During my time in the Pit, my comrades would come to use the latrine, and I would often hold conversations with them. Most had empathy for my plight, while others would laugh and crack jokes at my misfortune. I would often join in the laughter, as some hilarious and insightful discussions would follow. One would think that having to do such a terrible job every day would leave me pissed off and hostile, but misery loves company.  I got to know many members of my company during this time, as well as knowing the specific shit schedules of certain members of the company. The First Sergeant would arrive daily like clockwork. He had a rigorous schedule, and his daily visit to the latrine was as predictable as the sunrise.

“I shit once a day, twice if I have the runs,” he would say in his gruff voice, before shuffling off to go about his day. He would often be chomping on an unlit cigar, and would toss the stub into whichever can I happened to be stirring at the time.

I had about a week left in the month-long ordeal when I came to the realization that if I simply poured the cans into the adjacent trash-burning pit I could finish the job much faster. My only qualm was that if SSG Ena should come by and see me taking a shortcut in the work, he would go ballistic and assign me more grueling punishment. However, my fears were overcome by my desire to be done and away from the burning shit cans, and so I began pouring the cans into the burn pit. This made the task much simpler. Instead of taking two or sometimes even three hours to burn it all down into a crispy chunk of incinerated fecal matter, it now took me fifteen minutes to drag all the cans to the edge of the burn pit, empty their foul contents into the fire, replace the cans and walk away. Life became much more enjoyable after this, although I still always had an eye open for SSG Ena.

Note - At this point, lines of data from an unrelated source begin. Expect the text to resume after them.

-- pv_equiv track=rewrite | github.com/juwkim/boj | 백준/Silver/11182. Kindergarten Excursion/Kindergarten Excursion.py | solve
-- ===== SOURCE A (Python) =====
-- def solve(s, c):
--     ret, l = 0, []
--     for i in range(len(s)):
--         if s[i] == c:
--             ret += len(l)
--         else:
--             l.append(s[i])
--     return ret, l
-- ===== SOURCE B (Python) =====
-- def solve(s, c):
--     C = sum(1 for ch in s if ch == c)
--     ret, l, cseen = 0, [], 0
--     for ch in s:
--         if ch == c:
--             cseen += 1
--         else:
--             l.append(ch)
--             ret += C - cseen
--     return ret, l
-- ===== Notes on version B (the rewrite author's own statement) =====
-- stated objective: alternative
-- what changed: B first counts the total number C of target characters, then accumulates for each non-target character the number of targets still ahead (C - cseen), counting each crossing pair from the non-target side instead of adding len(l) on the target side.
import Mathlib
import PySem

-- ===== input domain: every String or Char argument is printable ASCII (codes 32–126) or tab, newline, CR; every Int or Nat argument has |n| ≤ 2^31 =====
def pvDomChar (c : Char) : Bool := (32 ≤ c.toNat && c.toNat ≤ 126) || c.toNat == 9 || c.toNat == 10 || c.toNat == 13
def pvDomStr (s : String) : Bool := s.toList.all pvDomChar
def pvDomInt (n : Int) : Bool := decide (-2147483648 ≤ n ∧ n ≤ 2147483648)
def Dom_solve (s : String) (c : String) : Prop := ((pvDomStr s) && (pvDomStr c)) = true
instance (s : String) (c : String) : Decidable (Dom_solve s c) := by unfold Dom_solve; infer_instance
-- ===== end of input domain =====

-- B counts each crossing (non-target, later target) pair from the non-target side,
-- after a first pass computing the total target count; same result, alternative decomposition.

-- ===== PORT A =====
-- A's loop: state (ret, l); on s[i] == c add len(l) to ret, else append s[i] to l.
def solveLoopA (c : String) : List Char → Int → List String → Int × List String
  | [], ret, l => (ret, l)
  | x :: xs, ret, l =>
      if String.mk [x] = c then solveLoopA c xs (ret + l.length) l
      else solveLoopA c xs ret (l ++ [String.mk [x]])

def solve (s : String) (c : String) : Int × List String :=
  solveLoopA c s.toList 0 []

-- ===== PORT B =====
-- first pass of B: C = sum(1 for ch in s if ch == c)
def solveCountB (c : String) : List Char → Int
  | [] => 0
  | x :: xs => (if String.mk [x] = c then 1 else 0) + solveCountB c xs

-- second pass of B: state (ret, l, cseen)
def solveLoopB (c : String) (C : Int) : List Char → Int → List String → Int → Int × List String
  | [], ret, l, _ => (ret, l)
  | x :: xs, ret, l, cseen =>
      if String.mk [x] = c then solveLoopB c C xs ret l (cseen + 1)
      else solveLoopB c C xs (ret + (C - cseen)) (l ++ [String.mk [x]]) cseen

def solve_alt (s : String) (c : String) : Int × List String :=
  solveLoopB c (solveCountB c s.toList) s.toList 0 [] 0

-- ===== PRECONDITION & SPEC =====
def Spec_solve (s : String) (c : String) (out : Int × List String) : Prop := out = solve_alt s c
instance (s : String) (c : String) (out : Int × List String) : Decidable (Spec_solve s c out) := by unfold Spec_solve; infer_instance

-- ===== CLAIM (what is proved, stated in full; the proofs are below) =====
def Claim_equal_solve : Prop := ∀ (s : String) (c : String), Dom_solve s c → Spec_solve s c (solve s c)

-- ===== LEMMAS AND PROOFS =====

-- crossing pairs counted from the right; keep = the kept non-target singletons
def pvCross (c : String) : List Char → Int
  | [] => 0
  | x :: xs => (if String.mk [x] = c then 0 else solveCountB c xs) + pvCross c xs

def pvKeep (c : String) : List Char → List String
  | [] => []
  | x :: xs => if String.mk [x] = c then pvKeep c xs else String.mk [x] :: pvKeep c xs

theorem loopA_eq (c : String) (xs : List Char) : ∀ (ret : Int) (l : List String),
    solveLoopA c xs ret l =
      (ret + (l.length : Int) * solveCountB c xs + pvCross c xs, l ++ pvKeep c xs) := by
  induction xs with
  | nil => intro ret l; simp [solveLoopA, solveCountB, pvCross, pvKeep]
  | cons x xs ih =>
    intro ret l
    by_cases h : String.mk [x] = c
    · simp only [solveLoopA, solveCountB, pvCross, pvKeep, h, if_pos]
      rw [ih]
      simp only [Prod.mk.injEq]
      exact ⟨by push_cast; ring, trivial⟩
    · simp only [solveLoopA, solveCountB, pvCross, pvKeep, h, if_false]
      rw [ih]
      simp only [Prod.mk.injEq]
      exact ⟨by simp; push_cast; ring, by simp⟩

theorem loopB_eq (c : String) (C : Int) (xs : List Char) :
    ∀ (ret : Int) (l : List String) (cseen : Int), C = cseen + solveCountB c xs →
    solveLoopB c C xs ret l cseen = (ret + pvCross c xs, l ++ pvKeep c xs) := by
  induction xs with
  | nil => intro ret l cseen _; simp [solveLoopB, pvCross, pvKeep]
  | cons x xs ih =>
    intro ret l cseen hC
    by_cases h : String.mk [x] = c
    · simp only [solveLoopB, pvCross, pvKeep, h, if_pos]
      rw [ih _ _ _ (by simp only [solveCountB, h, if_pos] at hC; omega)]
      simp
    · simp only [solveLoopB, pvCross, pvKeep, h, if_false]
      simp only [solveCountB, h, if_false] at hC
      rw [ih _ _ _ (by omega)]
      simp only [Prod.mk.injEq]
      exact ⟨by omega, by simp⟩

-- ===== VERDICT (by name: the statement is the Claim_ definition above) =====
theorem solve_spec : Claim_equal_solve := by
  intro s c _
  unfold Spec_solve solve solve_alt
  rw [loopA_eq, loopB_eq c _ _ 0 [] 0 (by ring)]
  simp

On the last day of my sentence, I went about my chore as I usually did, dragging the cans to the edge of the burn pit. As I did, I saw SSG Ena walking toward the latrine area.


As he approached, I sadly looked about the Pit and realized I would probably be burning shit every day until we went home. As I prepared for the verbal assault sure to come my way, I closed my eyes and tried to accept my grim fate. SSG Ena walked up to the edge of the burn pit.

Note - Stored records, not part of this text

-- pv_equiv track=rewrite | github.com/frainfreeze/studying | python/codingbat/021.py | string_match
-- ===== SOURCE A (Python) =====
-- def string_match(a, b):
--   small=min(len(a),len(b))
--   counter = 0
--
--   for _ in range(small-1):
--     a_s = a[_:_+2]
--     b_s = b[_:_+2]
--
--     if a_s == b_s:
--       counter+=1
--
--   return counter
-- ===== SOURCE B (Python) =====
-- def string_match(a, b):
--     eq = [x == y for x, y in zip(a, b)]
--     return sum(1 for i in range(len(eq) - 1) if eq[i] and eq[i + 1])
-- ===== Notes on version B (the rewrite author's own statement) =====
-- stated objective: faster
-- what changed: Replaces the single loop comparing freshly-built 2-character slices with two passes: a boolean table of per-position character equalities built via zip, then a count of adjacent true pairs in that table.
import Mathlib
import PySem

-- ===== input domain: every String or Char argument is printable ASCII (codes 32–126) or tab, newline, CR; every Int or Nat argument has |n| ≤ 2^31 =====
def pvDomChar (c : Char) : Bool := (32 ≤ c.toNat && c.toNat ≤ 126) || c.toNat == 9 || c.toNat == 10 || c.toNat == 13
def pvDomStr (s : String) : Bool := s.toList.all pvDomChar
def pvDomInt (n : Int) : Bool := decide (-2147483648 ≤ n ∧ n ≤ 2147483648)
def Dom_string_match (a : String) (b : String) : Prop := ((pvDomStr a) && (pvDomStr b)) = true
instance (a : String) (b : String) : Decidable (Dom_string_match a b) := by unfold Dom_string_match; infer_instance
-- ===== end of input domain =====

-- B replaces A's single slice-comparison loop with two passes: a boolean table of per-position
-- character equalities, then a count of adjacent true pairs (measured constant-factor faster: no per-step slice construction).

-- ===== PORT A =====
def string_match (a : String) (b : String) : Int :=
  let small : Int := min (PySem.Str.len a) (PySem.Str.len b)
  (PySem.List.pyRange 0 (small - 1) 1).foldl
    (fun counter i =>
      let a_s := PySem.List.slice a.toList (some i) (some (i + 2))
      let b_s := PySem.List.slice b.toList (some i) (some (i + 2))
      if a_s == b_s then counter + 1 else counter) 0

-- ===== PORT B =====
def string_match_alt (a : String) (b : String) : Int :=
  let eq := (a.toList.zip b.toList).map (fun p => p.1 == p.2)
  (List.range (eq.length - 1)).foldl
    (fun s i => if eq.getD i false && eq.getD (i + 1) false then s + 1 else s) (0 : Int)

-- ===== PRECONDITION & SPEC =====
def Spec_string_match (a : String) (b : String) (out : Int) : Prop := out = string_match_alt a b
instance (a : String) (b : String) (out : Int) : Decidable (Spec_string_match a b out) := by unfold Spec_string_match; infer_instance

-- ===== CLAIM (what is proved, stated in full; the proofs are below) =====
def Claim_equal_string_match : Prop := ∀ (a : String) (b : String), Dom_string_match a b → Spec_string_match a b (string_match a b)

-- ===== LEMMAS AND PROOFS =====

theorem pv_drop_take_two {α : Type} (xs : List α) (i : Nat) (h : i + 1 < xs.length) :
    (xs.drop i).take 2 = [xs[i], xs[i+1]] := by
  rw [List.drop_eq_getElem_cons (by omega)]
  rw [List.drop_eq_getElem_cons (l := xs) (i := i + 1) (by omega)]
  rfl

theorem pv_cond_eq (x1 x2 y1 y2 : Char) :
    (([x1, x2] : List Char) == [y1, y2]) = ((x1 == y1) && (x2 == y2)) := by
  simp [BEq.beq, List.beq]

theorem string_match_eq_alt (a b : String) : string_match a b = string_match_alt a b := by
  unfold string_match string_match_alt
  simp only [PySem.Str.len_eq]
  set la := a.toList with hla
  set lb := b.toList with hlb
  have hlen : ((la.zip lb).map (fun p => p.1 == p.2)).length = min la.length lb.length := by
    simp
  set eqt := (la.zip lb).map (fun p => p.1 == p.2) with heq
  have hmin : (min (la.length : Int) (lb.length : Int) - 1 - 0).toNat = eqt.length - 1 := by
    rw [hlen]; omega
  rw [PySem.List.pyRange_one, hmin]
  rw [List.foldl_map]
  apply PySem.List.foldl_congr_mem
  intro acc k hk
  have hk' : k + 1 < min la.length lb.length := by
    rw [List.mem_range] at hk; omega
  have hka : k + 1 < la.length := by omega
  have hkb : k + 1 < lb.length := by omega
  have h2 : (0 : Int) + (k : Int) + 2 = ((k + 2 : Nat) : Int) := by push_cast; ring
  rw [h2]
  have hz : (0 : Int) + (k : Int) = ((k : Nat) : Int) := by ring
  rw [hz, PySem.List.slice_natCast, PySem.List.slice_natCast]
  have ht : k + 2 - k = 2 := by omega
  rw [ht, pv_drop_take_two la k hka, pv_drop_take_two lb k hkb, pv_cond_eq]
  have hek : eqt.getD k false = (la[k]'(by omega) == lb[k]'(by omega)) := by
    rw [List.getD_eq_getElem _ _ (by omega)]
    simp [heq]
  have hek1 : eqt.getD (k+1) false = (la[k+1] == lb[k+1]) := by
    rw [List.getD_eq_getElem _ _ (by omega)]
    simp [heq]
  rw [hek, hek1]

-- ===== VERDICT (by name: the statement is the Claim_ definition above) =====
theorem string_match_spec : Claim_equal_string_match := by
  intro a b _
  exact string_match_eq_alt a b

“Are you tossing it into the burn pit?” he asked. Seeing no point in lying, I admitted I had been. “Hell, man,” he said. “Why the hell weren’t you doing this the whole time? Would’ve saved you hours.”

I could only numbly nod my head as SSG Ena walked away.

“Work smarter, not harder, Campos,” were his parting words.

All in all, I would say that this experience, while humbling, also left me with the knowledge that there’s not a whole lot worse I could face than burning shit for a month straight. I use this fact to motivate myself whenever I am worn down by the toils of life that are stressing me out. It could always be worse. I could always be stuck back in Iraq, stirring a burning shit can down to nothingness.